[ RadSafe ] Dosimetry Reports

Chris Alston achris1999 at gmail.com
Tue Apr 17 17:08:53 CDT 2012


I see this scenario as a HIPPA problem only if your employee denies
you the right to inform the dosimetry-service vendor of the
circumstances of the exposure.  Then you would not be able to advise
the vendor to adjust his/her records appropriately.  You would have to
write a note to file, and maybe in your quarterly/annual reports,
saying something to the effect that, while you were morally certain
that the reported dose was spurious, you could not further document
your claim.

Please note, I don't see that one would have to go into great detail,
either in one's on-site records, or in the documentation one offered
the service vendor.  One could simply state that one had established,
after interviews with the employee, and appropriate reviews of their
work environment, that the recorded exposure, or some fraction of it,
was not occupational in origin.  Of course, one would always cc the
employee and his/her maanger.  But, again, these are questions on
which the Offices of Risk Management, or corporate counsels, may have
different takes, at different institutions.

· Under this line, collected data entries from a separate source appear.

-- 'for L in range(1, n // min_repetitions + 1)' with its early return
def bLoop (seq : List String) (mr : Int) : List Int → Bool
  | [] => false
  | L :: rest => if bAll seq mr L then true else bLoop seq mr rest

def is_sequence_looping_alt (sequence : List String) (min_repetitions : Int) : Bool :=
  let n : Int := (sequence.length : Int)
  if n < min_repetitions then false
  else if min_repetitions ≤ 1 then true
  else
    bLoop sequence min_repetitions
      (PySem.List.pyRange 1 (PySem.Int.floordiv n min_repetitions + 1) 1)

-- ===== PRECONDITION & SPEC =====
-- Pre_ excludes only the empty sequence with non-positive min_repetitions, where A raises IndexError at sequence[-1].
def Pre_is_sequence_looping (sequence : List String) (min_repetitions : Int) : Prop :=
  sequence ≠ [] ∨ 1 ≤ min_repetitions
instance (sequence : List String) (min_repetitions : Int) : Decidable (Pre_is_sequence_looping sequence min_repetitions) := by unfold Pre_is_sequence_looping; infer_instance

def pvWitness_is_sequence_looping : List String × Int := (["a", "b", "a", "b", "a", "b"], 3)

def Spec_is_sequence_looping (sequence : List String) (min_repetitions : Int) (out : Bool) : Prop := out = is_sequence_looping_alt sequence min_repetitions
instance (sequence : List String) (min_repetitions : Int) (out : Bool) : Decidable (Spec_is_sequence_looping sequence min_repetitions out) := by unfold Spec_is_sequence_looping; infer_instance

-- ===== CLAIM (what is proved, stated in full; the proofs are below) =====
def Claim_equal_is_sequence_looping : Prop := ∀ (sequence : List String) (min_repetitions : Int), Dom_is_sequence_looping sequence min_repetitions → Pre_is_sequence_looping sequence min_repetitions → Spec_is_sequence_looping sequence min_repetitions (is_sequence_looping sequence min_repetitions)

-- ===== LEMMAS AND PROOFS =====

-- aCountRun only grows its accumulator
theorem aCountRun_le (seq : List String) (last : String) :
    ∀ (idxs : List Int) (c : Int), c ≤ aCountRun seq last idxs c := by
  intro idxs
  induction idxs with
  | nil => intro c; simp [aCountRun]
  | cons i rest ih =>
    intro c
    simp only [aCountRun]
    split
    · have := ih (c + 1); omega
    · omega

-- A's break-loops as takeWhile lengths
theorem aCountRun_eq (seq : List String) (last : String) :
    ∀ (idxs : List Int) (c : Int),
      aCountRun seq last idxs c =
        c + ((idxs.takeWhile (fun i => decide (PySem.List.pyGetD seq i "" = last))).length : Int) := by
  intro idxs
  induction idxs with
  | nil => intro c; simp [aCountRun]
  | cons i rest ih =>
    intro c
    simp only [aCountRun, List.takeWhile_cons]
    by_cases h : PySem.List.pyGetD seq i "" = last
    · simp [h, ih (c + 1)]; omega
    · simp [h]

theorem aReps_eq (seq : List String) (L : Int) (pat : List String) :
    ∀ (idxs : List Int) (r : Int), (∀ i ∈ idxs, i + L ≤ (seq.length : Int)) →
      aReps seq L pat idxs r =
        r + ((idxs.takeWhile (fun i =>
          decide (PySem.List.slice seq (some i) (some (i + L)) = pat))).length : Int) := by
  intro idxs
  induction idxs with
  | nil => intro r _; simp [aReps]
  | cons i rest ih =>
    intro r hg
    simp only [aReps, List.takeWhile_cons]
    rw [if_pos (hg i (by simp))]
    by_cases h : PySem.List.slice seq (some i) (some (i + L)) = pat
    · simp [h, ih (r + 1) (fun x hx => hg x (by simp [hx]))]; omega
    · simp [h]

---------- Forwarded message ----------
From: Hans Wiegert <hans.wiegert at sealedair.com>
Date: Tue, Apr 17, 2012 at 3:02 PM
Subject: Re: [ RadSafe ] Dosimetry Reports
To: "The International Radiation Protection (Health Physics) Mailing
List" <radsafe at health.phys.iit.edu>

The bi-monthly OSL dosimetry reports are reviewed by the plant RSO/ARSO for
any irregularities and kept on file. Each badgeholder  is made aware during
the *annual refresher training* that they have the right at any time to see
*their *exposure records. A copy is made and all other personnel data on
the sheet is blanked out. Under NO circumstance would we post the exposure
records of individuals for everyone to see!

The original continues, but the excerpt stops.